Epileptic Seizure Prediction with Stacked Auto-encoders: Lessons from the Evaluation on a Large and Collaborative Database



The seizure prediction performance of algorithms based in stacked auto-encoders deep-learning technique has been evaluated. The study is established on long-term electroencephalography (EEG) recordings of 103 patients suffering from drug-resistant epilepsy. The proposed patient-specific methodology consists of feature extraction, classification by machine learning techniques, post-classification alarm generation, and performance evaluation using long-term recordings in a quasi-prospective way. Multiple quantitative features were extracted from EEG recordings. The classifiers were trained to discriminate preictal and non-preictal states.
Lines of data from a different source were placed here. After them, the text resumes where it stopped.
-- pv_equiv track=rewrite | github.com/ItsAksharaRathore/Medismart_AI | medismart_ai/core/prescription/interpreter.py | _extract_medications
-- ===== SOURCE A (Python) =====
-- def _extract_medications(entities, context):
--     """Extract medications with dosages and instructions"""
--     medications = []
--
--     if 'MEDICATION' in entities and entities['MEDICATION']:
--         for i, med in enumerate(entities['MEDICATION']):
--             medication = {
--                 'name': med,
--                 'dosage': _get_dosage(entities, i),
--                 'frequency': _get_frequency(entities, i),
--                 'duration': _get_duration(entities, i),
--                 'route': _get_route(entities, i),
--                 'instructions': _get_med_instructions(entities, i),
--                 'strength': _get_strength(entities, i)
--             }
--             medications.append(medication)
--
--     return medications
--
-- def _get_dosage(entities, index):
--     """Get dosage for medication at given index"""
--     if 'DOSAGE' in entities and len(entities['DOSAGE']) > index:
--         return entities['DOSAGE'][index]
--     return None
--
-- def _get_frequency(entities, index):
--     """Get frequency for medication at given index"""
--     if 'FREQUENCY' in entities and len(entities['FREQUENCY']) > index:
--         return entities['FREQUENCY'][index]
--     return None
--
-- def _get_duration(entities, index):
--     """Get duration for medication at given index"""
--     if 'DURATION' in entities and len(entities['DURATION']) > index:
--         return entities['DURATION'][index]
--     return None
--
-- def _get_route(entities, index):
--     """Get administration route for medication at given index"""
--     if 'ROUTE' in entities and len(entities['ROUTE']) > index:
--         return entities['ROUTE'][index]
--     return None
--
-- def _get_med_instructions(entities, index):
--     """Get specific instructions for medication at given index"""
--     if 'MED_INSTRUCTION' in entities and len(entities['MED_INSTRUCTION']) > index:
--         return entities['MED_INSTRUCTION'][index]
--     return None
--
-- def _get_strength(entities, index):
--     """Get medication strength at given index"""
--     if 'STRENGTH' in entities and len(entities['STRENGTH']) > index:
--         return entities['STRENGTH'][index]
--     return None
-- ===== SOURCE B (Python) =====
-- def _extract_medications(entities, context):
--     """Columnar strategy: pad each attribute column to the medication count
--     with None, then zip all seven columns into row dicts."""
--     meds = entities.get('MEDICATION')
--     if not meds:
--         return []
--     n = len(meds)
--
--     def pad(key):
--         col = entities.get(key, [])[:n]
--         return col + [None] * (n - len(col))
--
--     return [{'name': m, 'dosage': d, 'frequency': f, 'duration': du,
--              'route': r, 'instructions': ins, 'strength': s}
--             for m, d, f, du, r, ins, s in
--             zip(meds, pad('DOSAGE'), pad('FREQUENCY'), pad('DURATION'),
--                 pad('ROUTE'), pad('MED_INSTRUCTION'), pad('STRENGTH'))]
-- ===== Notes on version B (the rewrite author's own statement) =====
-- stated objective: alternative
-- what changed: Replaces A's per-medication guarded lookups through six helper functions by a columnar algorithm: each attribute column is padded with None to the medication count, then all seven columns are zipped into the row dicts.
import Mathlib
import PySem

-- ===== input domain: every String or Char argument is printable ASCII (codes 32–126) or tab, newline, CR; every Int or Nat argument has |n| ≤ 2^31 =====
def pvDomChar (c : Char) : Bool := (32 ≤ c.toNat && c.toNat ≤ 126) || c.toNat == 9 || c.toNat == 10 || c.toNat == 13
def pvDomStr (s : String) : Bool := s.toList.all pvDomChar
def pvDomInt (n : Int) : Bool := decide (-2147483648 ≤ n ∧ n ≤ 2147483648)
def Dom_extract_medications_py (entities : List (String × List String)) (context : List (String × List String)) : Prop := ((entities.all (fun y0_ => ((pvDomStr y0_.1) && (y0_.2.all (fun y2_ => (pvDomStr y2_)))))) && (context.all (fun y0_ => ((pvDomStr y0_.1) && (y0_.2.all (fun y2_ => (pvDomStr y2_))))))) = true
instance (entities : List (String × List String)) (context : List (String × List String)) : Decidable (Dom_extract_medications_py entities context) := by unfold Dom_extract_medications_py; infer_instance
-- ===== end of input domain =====

-- B builds the rows columnar: each attribute column is padded with None to the
-- medication count and the seven columns are zipped into rows (objective: alternative).

-- ===== PORT A =====
-- dict membership/lookup on the association list (first match)
def pvAssocGet (entities : List (String × List String)) (k : String) : Option (List String) :=
  match entities with
  | [] => none
  | (k', v) :: rest => if k' == k then some v else pvAssocGet rest k

def get_dosage_py (entities : List (String × List String)) (index : Int) : Option String :=
  match pvAssocGet entities "DOSAGE" with
  | some l => if PySem.List.len l > index then PySem.List.pyGet? l index else none
  | none => none

def get_frequency_py (entities : List (String × List String)) (index : Int) : Option String :=
  match pvAssocGet entities "FREQUENCY" with
  | some l => if PySem.List.len l > index then PySem.List.pyGet? l index else none
  | none => none

def get_duration_py (entities : List (String × List String)) (index : Int) : Option String :=
  match pvAssocGet entities "DURATION" with
  | some l => if PySem.List.len l > index then PySem.List.pyGet? l index else none
  | none => none

def get_route_py (entities : List (String × List String)) (index : Int) : Option String :=
  match pvAssocGet entities "ROUTE" with
  | some l => if PySem.List.len l > index then PySem.List.pyGet? l index else none
  | none => none

def get_med_instructions_py (entities : List (String × List String)) (index : Int) : Option String :=
  match pvAssocGet entities "MED_INSTRUCTION" with
  | some l => if PySem.List.len l > index then PySem.List.pyGet? l index else none
  | none => none

def get_strength_py (entities : List (String × List String)) (index : Int) : Option String :=
  match pvAssocGet entities "STRENGTH" with
  | some l => if PySem.List.len l > index then PySem.List.pyGet? l index else none
  | none => none

def extract_medications_py (entities : List (String × List String)) (_context : List (String × List String)) : List (List (String × Option String)) :=
  match pvAssocGet entities "MEDICATION" with
  | none => []
  | some meds =>
    if meds = [] then []
    else
      (PySem.List.enumerate meds).foldl (fun medications p =>
        medications ++ [[("name", some p.2),
                         ("dosage", get_dosage_py entities p.1),
                         ("frequency", get_frequency_py entities p.1),
                         ("duration", get_duration_py entities p.1),
                         ("route", get_route_py entities p.1),
                         ("instructions", get_med_instructions_py entities p.1),
                         ("strength", get_strength_py entities p.1)]]) []

-- ===== PORT B =====
-- Source B's pad(key): entities.get(key, [])[:n] padded with None to length n
-- (the slice's string entries are lifted to `some` since the padded column holds Optionals)
def pvPad (entities : List (String × List String)) (key : String) (n : Nat) : List (Option String) :=
  let col := (PySem.List.slice ((pvAssocGet entities key).getD []) none (some (n : Int))).map some
  col ++ List.replicate (n - col.length) none

-- Python's zip over the seven parallel iterables (stops at the shortest)
def pvZip7 {α β : Type} : List α → List β → List β → List β → List β → List β → List β → List (α × β × β × β × β × β × β)
  | a :: as, b :: bs, c :: cs, d :: ds, e :: es, f :: fs, g :: gs =>
      (a, b, c, d, e, f, g) :: pvZip7 as bs cs ds es fs gs
  | _, _, _, _, _, _, _ => []

def extract_medications_py_alt (entities : List (String × List String)) (_context : List (String × List String)) : List (List (String × Option String)) :=
  match pvAssocGet entities "MEDICATION" with
  | none => []
  | some meds =>
    if meds = [] then []
    else
      let n := meds.length
      (pvZip7 meds (pvPad entities "DOSAGE" n) (pvPad entities "FREQUENCY" n)
              (pvPad entities "DURATION" n) (pvPad entities "ROUTE" n)
              (pvPad entities "MED_INSTRUCTION" n) (pvPad entities "STRENGTH" n)).map
        (fun r => [("name", some r.1), ("dosage", r.2.1), ("frequency", r.2.2.1),
                   ("duration", r.2.2.2.1), ("route", r.2.2.2.2.1),
                   ("instructions", r.2.2.2.2.2.1), ("strength", r.2.2.2.2.2.2)])

-- ===== PRECONDITION & SPEC =====
def Spec_extract_medications_py (entities : List (String × List String)) (context : List (String × List String)) (out : List (List (String × Option String))) : Prop := out = extract_medications_py_alt entities context
instance (entities : List (String × List String)) (context : List (String × List String)) (out : List (List (String × Option String))) : Decidable (Spec_extract_medications_py entities context out) := by unfold Spec_extract_medications_py; infer_instance

-- ===== CLAIM =====
def Claim_equal_extract_medications_py : Prop := ∀ (entities : List (String × List String)) (context : List (String × List String)), Dom_extract_medications_py entities context → Spec_extract_medications_py entities context (extract_medications_py entities context)

-- ===== LEMMAS AND PROOFS =====
theorem pv_pad_length (entities : List (String × List String)) (key : String) (n : Nat) :
    (pvPad entities key n).length = n := by
  unfold pvPad
  simp [PySem.List.slice_to_natCast]

-- the padded column at index k < n is exactly A's guarded lookup into the raw column
theorem pv_pad_eq_guard (entities : List (String × List String)) (key : String)
    (n k : Nat) (hk : k < n) (h : k < (pvPad entities key n).length) :
    (pvPad entities key n)[k] =
      (match pvAssocGet entities key with
       | some l => if PySem.List.len l > (k : Int) then PySem.List.pyGet? l (k : Int) else none
       | none => none) := by
  cases hg : pvAssocGet entities key with
  | none =>
    unfold pvPad
    simp only [hg, Option.getD_none, PySem.List.slice_to_natCast]
    simp
  | some l =>
    unfold pvPad
    simp only [hg, Option.getD_some, PySem.List.slice_to_natCast]
    by_cases hkl : k < l.length
    · have hleft : k < ((l.take n).map some).length := by simp; omega
      rw [List.getElem_append_left hleft]
      have hlen : PySem.List.len l > (k : Int) := by
        simp [PySem.List.len]; omega
      simp [hkl]
    · have hge : ((l.take n).map some).length ≤ k := by simp; omega
      rw [List.getElem_append_right hge]
      have hlen : ¬ PySem.List.len l > (k : Int) := by
        simp [PySem.List.len]; omega
      simp
      omega


theorem pv_zip7_length {α β : Type} : ∀ (a : List α) (pb pc pd pe pf pg : List β),
    pb.length = a.length → pc.length = a.length → pd.length = a.length →
    pe.length = a.length → pf.length = a.length → pg.length = a.length →
    (pvZip7 a pb pc pd pe pf pg).length = a.length := by
  intro a
  induction a with
  | nil => intro pb pc pd pe pf pg _ _ _ _ _ _; cases pb <;> simp [pvZip7]
  | cons x xs ih =>
    intro pb pc pd pe pf pg hb hc hd he hf hg
    cases pb with
    | nil => simp at hb
    | cons b0 bs =>
      cases pc with
      | nil => simp at hc
      | cons c0 cs =>
        cases pd with
        | nil => simp at hd
        | cons d0 ds =>
          cases pe with
          | nil => simp at he
          | cons e0 es =>
            cases pf with
            | nil => simp at hf
            | cons f0 fs =>
              cases pg with
              | nil => simp at hg
              | cons g0 gs =>
                simp only [pvZip7, List.length_cons, Nat.add_left_inj]
                exact ih bs cs ds es fs gs (by simpa using hb) (by simpa using hc)
                  (by simpa using hd) (by simpa using he) (by simpa using hf) (by simpa using hg)

theorem pv_zip7_getElem {α β : Type} : ∀ (a : List α) (pb pc pd pe pf pg : List β)
    (hb : pb.length = a.length) (hc : pc.length = a.length) (hd : pd.length = a.length)
    (he : pe.length = a.length) (hf : pf.length = a.length) (hg : pg.length = a.length)
    (k : Nat) (hk : k < a.length) (h : k < (pvZip7 a pb pc pd pe pf pg).length),
    (pvZip7 a pb pc pd pe pf pg)[k] =
      (a[k], pb[k]'(by omega), pc[k]'(by omega), pd[k]'(by omega),
       pe[k]'(by omega), pf[k]'(by omega), pg[k]'(by omega)) := by
  intro a
  induction a with
  | nil => intro pb pc pd pe pf pg _ _ _ _ _ _ k hk; simp at hk
  | cons x xs ih =>
    intro pb pc pd pe pf pg hb hc hd he hf hg k hk h
    cases pb with
    | nil => simp at hb
    | cons b0 bs =>
      cases pc with
      | nil => simp at hc
      | cons c0 cs =>
        cases pd with
        | nil => simp at hd
        | cons d0 ds =>
          cases pe with
          | nil => simp at he
          | cons e0 es =>
            cases pf with
            | nil => simp at hf
            | cons f0 fs =>
              cases pg with
              | nil => simp at hg
              | cons g0 gs =>
                cases k with
                | zero => simp [pvZip7]
                | succ k' =>
                  simp only [pvZip7, List.getElem_cons_succ]
                  exact ih bs cs ds es fs gs (by simpa using hb) (by simpa using hc)
                    (by simpa using hd) (by simpa using he) (by simpa using hf)
                    (by simpa using hg) k' (by simpa using hk)
                    (by rw [pv_zip7_length xs bs cs ds es fs gs (by simpa using hb)
                          (by simpa using hc) (by simpa using hd) (by simpa using he)
                          (by simpa using hf) (by simpa using hg)]
                        simpa using hk)

-- ===== VERDICT =====
theorem extract_medications_py_spec : Claim_equal_extract_medications_py := by
  intro entities context _
  unfold Spec_extract_medications_py extract_medications_py extract_medications_py_alt
  cases hm : pvAssocGet entities "MEDICATION" with
  | none => rfl
  | some meds =>
    by_cases hnil : meds = []
    · simp [hnil]
    · simp only [hnil, if_false]
      rw [PySem.List.foldl_append_singleton_eq_map, List.nil_append]
      have hb := pv_pad_length entities "DOSAGE" meds.length
      have hc := pv_pad_length entities "FREQUENCY" meds.length
      have hd := pv_pad_length entities "DURATION" meds.length
      have he := pv_pad_length entities "ROUTE" meds.length
      have hf := pv_pad_length entities "MED_INSTRUCTION" meds.length
      have hg := pv_pad_length entities "STRENGTH" meds.length
      have hzlen := pv_zip7_length meds _ _ _ _ _ _ hb hc hd he hf hg
      apply List.ext_getElem
      · simp [PySem.List.length_enumerate, hzlen]
      · intro k h1 h2
        have hkn : k < meds.length := by
          simpa [PySem.List.length_enumerate] using h1
        simp only [List.getElem_map]
        rw [PySem.List.getElem_enumerate,
            pv_zip7_getElem meds _ _ _ _ _ _ hb hc hd he hf hg k hkn (by omega)]
        simp only [get_dosage_py, get_frequency_py, get_duration_py, get_route_py,
          get_med_instructions_py, get_strength_py, zero_add,
          pv_pad_eq_guard entities "DOSAGE" meds.length k hkn,
          pv_pad_eq_guard entities "FREQUENCY" meds.length k hkn,
          pv_pad_eq_guard entities "DURATION" meds.length k hkn,
          pv_pad_eq_guard entities "ROUTE" meds.length k hkn,
          pv_pad_eq_guard entities "MED_INSTRUCTION" meds.length k hkn,
          pv_pad_eq_guard entities "STRENGTH" meds.length k hkn]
The first part of the feature time series was considered for training, a second part for selection of the ``optimal'' predictors of each patient, while the remaining data was used for prospective out-of-sample validation. The performance was assessed based on sensitivity and false prediction rate per hour (FPR/h). The prediction performance was statistically evaluated using an analytical random predictor. The validation data consisted of approximately 1664 h of interictal data and 151 seizures, for the invasive patients, and approximately 4446 h of interictal data and 406 seizures for the scalp patients. For the patients with intracranial electrodes 18% of the seizures were correctly predicted (27), leading to an average sensitivity of 16.05% and average FPR/h of 0.27/h. For the patients with scalp electrodes 20.69% of the seizures (84) on the validation set were correctly predicted, leading to an average sensitivity of 17.49% and an average FPR/h of 0.88/h. The observed performances were considered statistically significant for 4/19 invasive patients (? 21%) and for 5/84 scalp patients (? 6%). The observed results evidence the fact that, when applied in realistic conditions, the auto-encoder based classifier shows limited performance for a larger number of patients. However, the results obtained for some patients point that, in some specific situations seizure prediction is possible, providing a ``proof-of-principle'' of the feasibility of a prospective alarming system.